Heart Attack Prediction and Analysis in Python

In this article, we will use a dataset to understand how to build different classification models in python from scratch. The models that will be introduced in this article are,

  1. Logistic Regression
  2. Decision Trees
  3. Random Forest
  4. K nearest neighbor.

After we build the models using training data, we will test the accuracy of the model with test data and determine the appropriate model for this dataset.
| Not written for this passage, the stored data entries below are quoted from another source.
-- pv_equiv track=rewrite | github.com/nickaigi/automatic-dollop | arcade_solutions/the_core/lineup.py | line_up_short
-- ===== SOURCE A (Python) =====
-- def line_up_short(cmds):
--     weird = False
--     total = 0
--     for c in cmds:
--         if c == 'L' or c == 'R':
--             weird = not weird
--         if not weird:
--             total += 1
--     return total
-- ===== SOURCE B (Python) =====
-- def line_up_short(cmds):
--     # Skip over whole segments delimited by pairs of turn commands:
--     # everything before the next turn faces forward and counts at once,
--     # everything up to and including the turn after that faces backward
--     # except the closing turn itself, which counts.
--     total = 0
--     rest = cmds
--     while True:
--         i = next((k for k, c in enumerate(rest) if c == 'L' or c == 'R'), None)
--         if i is None:
--             return total + len(rest)
--         tail = rest[i + 1:]
--         j = next((k for k, c in enumerate(tail) if c == 'L' or c == 'R'), None)
--         if j is None:
--             return total + i
--         total += i + 1
--         rest = tail[j + 1:]
-- ===== Notes on version B (the rewrite author's own statement) =====
-- stated objective: alternative
-- what changed: B never maintains a facing flag: it repeatedly searches for the next pair of turn commands, adds the whole forward segment's length (plus the closing turn) at once, and skips the backward segment.
import Mathlib
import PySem

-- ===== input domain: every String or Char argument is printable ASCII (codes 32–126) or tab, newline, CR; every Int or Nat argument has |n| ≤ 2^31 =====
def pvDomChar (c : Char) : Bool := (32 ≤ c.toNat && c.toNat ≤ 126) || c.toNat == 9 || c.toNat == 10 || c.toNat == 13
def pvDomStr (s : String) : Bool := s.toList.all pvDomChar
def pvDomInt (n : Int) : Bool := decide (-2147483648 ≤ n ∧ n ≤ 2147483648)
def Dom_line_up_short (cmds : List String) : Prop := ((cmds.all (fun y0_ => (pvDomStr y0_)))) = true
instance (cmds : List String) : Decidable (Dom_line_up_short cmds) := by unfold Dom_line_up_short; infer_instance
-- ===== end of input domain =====

-- B replaces A's per-command boolean toggle with a segment-skipping loop that finds pairs
-- of turn commands and adds whole forward-segment lengths at once; objective: alternative.

-- ===== PORT A =====
def line_up_short (cmds : List String) : Int :=
  (cmds.foldl
    (fun (st : Bool × Int) c =>
      let weird := if c = "L" ∨ c = "R" then !st.1 else st.1
      (weird, if !weird then st.2 + 1 else st.2))
    (false, 0)).2

-- ===== PORT B =====
def pvIsTurn (c : String) : Bool := c == "L" || c == "R"

-- the while-loop of Source B: `total` is the accumulator, `rest` the remaining commands
def pvGo (total : Int) (rest : List String) : Int :=
  match h : rest.findIdx? pvIsTurn with
  | none => total + rest.length
  | some i =>
    let tail := rest.drop (i + 1)
    match tail.findIdx? pvIsTurn with
    | none => total + i
    | some j => pvGo (total + i + 1) (tail.drop (j + 1))
termination_by rest.length
decreasing_by
  cases rest with
  | nil => simp [List.findIdx?, List.findIdx?.go] at h
  | cons a l => simp [List.length_drop]

def line_up_short_alt (cmds : List String) : Int := pvGo 0 cmds

-- ===== PRECONDITION & SPEC =====
def Spec_line_up_short (cmds : List String) (out : Int) : Prop := out = line_up_short_alt cmds
instance (cmds : List String) (out : Int) : Decidable (Spec_line_up_short cmds out) := by unfold Spec_line_up_short; infer_instance

-- ===== CLAIM (what is proved, stated in full; the proofs are below) =====
def Claim_equal_line_up_short : Prop := ∀ (cmds : List String), Dom_line_up_short cmds → Spec_line_up_short cmds (line_up_short cmds)

-- ===== LEMMAS AND PROOFS =====

-- A's loop body as a named function
def pvStepA (st : Bool × Int) (c : String) : Bool × Int :=
  let weird := if c = "L" ∨ c = "R" then !st.1 else st.1
  (weird, if !weird then st.2 + 1 else st.2)

-- the value the fold takes when started in the `weird = true` state
def pvT (tot : Int) (rest : List String) : Int :=
  match rest.findIdx? pvIsTurn with
  | none => tot
  | some j => pvGo (tot + 1) (rest.drop (j + 1))

-- non-dependent unfolding of pvGo (the `h :` in its match is only for termination)
lemma pvGo_eq (tot : Int) (rest : List String) : pvGo tot rest =
    match rest.findIdx? pvIsTurn with
    | none => tot + rest.length
    | some i =>
      match (rest.drop (i + 1)).findIdx? pvIsTurn with
      | none => tot + i
      | some j => pvGo (tot + i + 1) ((rest.drop (i + 1)).drop (j + 1)) := by
  rw [pvGo]
  split
  · next h => rw [h]
  · next i h => rw [h]

lemma pvIsTurn_iff (c : String) : pvIsTurn c = true ↔ (c = "L" ∨ c = "R") := by
  simp [pvIsTurn]

lemma pvGo_cons_not_turn (tot : Int) (c : String) (cs : List String)
    (hc : ¬ (c = "L" ∨ c = "R")) : pvGo tot (c :: cs) = pvGo (tot + 1) cs := by
  have hct : pvIsTurn c = false := by
    rw [← Bool.not_eq_true, pvIsTurn_iff]; exact hc
  rw [pvGo_eq tot, pvGo_eq (tot + 1)]
  cases hfi : cs.findIdx? pvIsTurn with
  | none =>
      simp only [List.findIdx?_cons, hct, hfi, Option.map_none, Bool.false_eq_true,
        if_false, List.length_cons]
      push_cast; ring
  | some j =>
      simp only [List.findIdx?_cons, hct, hfi, Option.map_some, Bool.false_eq_true,
        if_false, List.drop_succ_cons]
      cases hfj : (cs.drop (j + 1)).findIdx? pvIsTurn with
      | none =>
          show tot + ((j + 1 : Nat) : Int) = tot + 1 + (j : Int)
          push_cast; ring
      | some k =>
          show pvGo (tot + ((j + 1 : Nat) : Int) + 1) ((cs.drop (j + 1)).drop (k + 1))
            = pvGo (tot + 1 + (j : Int) + 1) ((cs.drop (j + 1)).drop (k + 1))
          congr 1
          push_cast; ring

lemma pvT_cons_not_turn (tot : Int) (c : String) (cs : List String)
    (hc : ¬ (c = "L" ∨ c = "R")) : pvT tot (c :: cs) = pvT tot cs := by
  have hct : pvIsTurn c = false := by
    rw [← Bool.not_eq_true, pvIsTurn_iff]; exact hc
  unfold pvT
  cases hfi : cs.findIdx? pvIsTurn with
  | none =>
      simp only [List.findIdx?_cons, hct, hfi, Option.map_none, Bool.false_eq_true, if_false]
  | some j =>
      simp only [List.findIdx?_cons, hct, hfi, Option.map_some, Bool.false_eq_true,
        if_false, List.drop_succ_cons]

lemma pvGo_cons_turn (tot : Int) (c : String) (cs : List String)
    (hc : c = "L" ∨ c = "R") : pvGo tot (c :: cs) = pvT tot cs := by
  have hct : pvIsTurn c = true := (pvIsTurn_iff c).2 hc
  rw [pvGo_eq]
  unfold pvT
  cases hfi : cs.findIdx? pvIsTurn with
  | none =>
      simp only [List.findIdx?_cons, hct, hfi, if_true, List.drop_succ_cons, List.drop_zero,
        Nat.cast_zero, add_zero]
  | some j =>
      simp only [List.findIdx?_cons, hct, hfi, if_true, List.drop_succ_cons, List.drop_zero]
      congr 1
      ring

lemma pvT_cons_turn (tot : Int) (c : String) (cs : List String)
    (hc : c = "L" ∨ c = "R") : pvT tot (c :: cs) = pvGo (tot + 1) cs := by
  have hct : pvIsTurn c = true := (pvIsTurn_iff c).2 hc
  unfold pvT
  simp only [List.findIdx?_cons, hct, if_true, List.drop_succ_cons, List.drop_zero]

-- the main invariant: A's fold from either phase equals B's loop values
lemma pvKey (cmds : List String) : ∀ (tot : Int),
    ((cmds.foldl pvStepA (false, tot)).2 = pvGo tot cmds)
    ∧ ((cmds.foldl pvStepA (true, tot)).2 = pvT tot cmds) := by
  induction cmds with
  | nil =>
      intro tot
      constructor
      · rw [pvGo_eq]; simp [List.findIdx?_nil]
      · unfold pvT; simp [List.findIdx?_nil]
  | cons c cs ih =>
      intro tot
      by_cases hc : c = "L" ∨ c = "R"
      · constructor
        · have hstep : pvStepA (false, tot) c = (true, tot) := by
            simp [pvStepA, hc]
          rw [List.foldl_cons, hstep, (ih tot).2, pvGo_cons_turn tot c cs hc]
        · have hstep : pvStepA (true, tot) c = (false, tot + 1) := by
            simp [pvStepA, hc]
          rw [List.foldl_cons, hstep, (ih (tot + 1)).1, pvT_cons_turn tot c cs hc]
      · constructor
        · have hstep : pvStepA (false, tot) c = (false, tot + 1) := by
            simp [pvStepA, hc]
          rw [List.foldl_cons, hstep, (ih (tot + 1)).1, pvGo_cons_not_turn tot c cs hc]
        · have hstep : pvStepA (true, tot) c = (true, tot) := by
            simp [pvStepA, hc]
          rw [List.foldl_cons, hstep, (ih tot).2, pvT_cons_not_turn tot c cs hc]

-- ===== VERDICT (by name: the statement is the Claim_ definition above) =====
theorem line_up_short_spec : Claim_equal_line_up_short := by
  intro cmds _
  show line_up_short cmds = line_up_short_alt cmds
  unfold line_up_short line_up_short_alt
  exact (pvKey cmds 0).1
For this exercise, I have used Jupyter Notebook.

The dataset used is available on Kaggle – Heart Attack Prediction and Analysis

In this article, we will focus only on implementing outlier detection, outlier treatment, training models, and choosing an appropriate model.

Problem Statement:

Age : Age of the patient
Sex : Sex of the patient
exang: exercise induced angina (1 = yes; 0 = no)
ca: number of major vessels (0-3)
cp : Chest Pain type chest pain type
Value 1: typical angina
Value 2: atypical angina
Value 3: non-anginal pain
Value 4: asymptomatic
trtbps : resting blood pressure (in mm Hg)
chol : cholestoral in mg/dl fetched via BMI sensor
fbs : (fasting blood sugar > 120 mg/dl) (1 = true; 0 = false)
rest_ecg : resting electrocardiographic results
Value 0: normal
Value 1: having ST-T wave abnormality (T wave inversions and/or ST elevation or depression of > 0.05 mV)
Value 2: showing probable or definite left ventricular hypertrophy by Estes’ criteria
thalach: maximum heart rate achieved
output: 0= less chance of heart attack 1= more chance of heart attack

Before we start with code, we need to import all the required libraries in Python.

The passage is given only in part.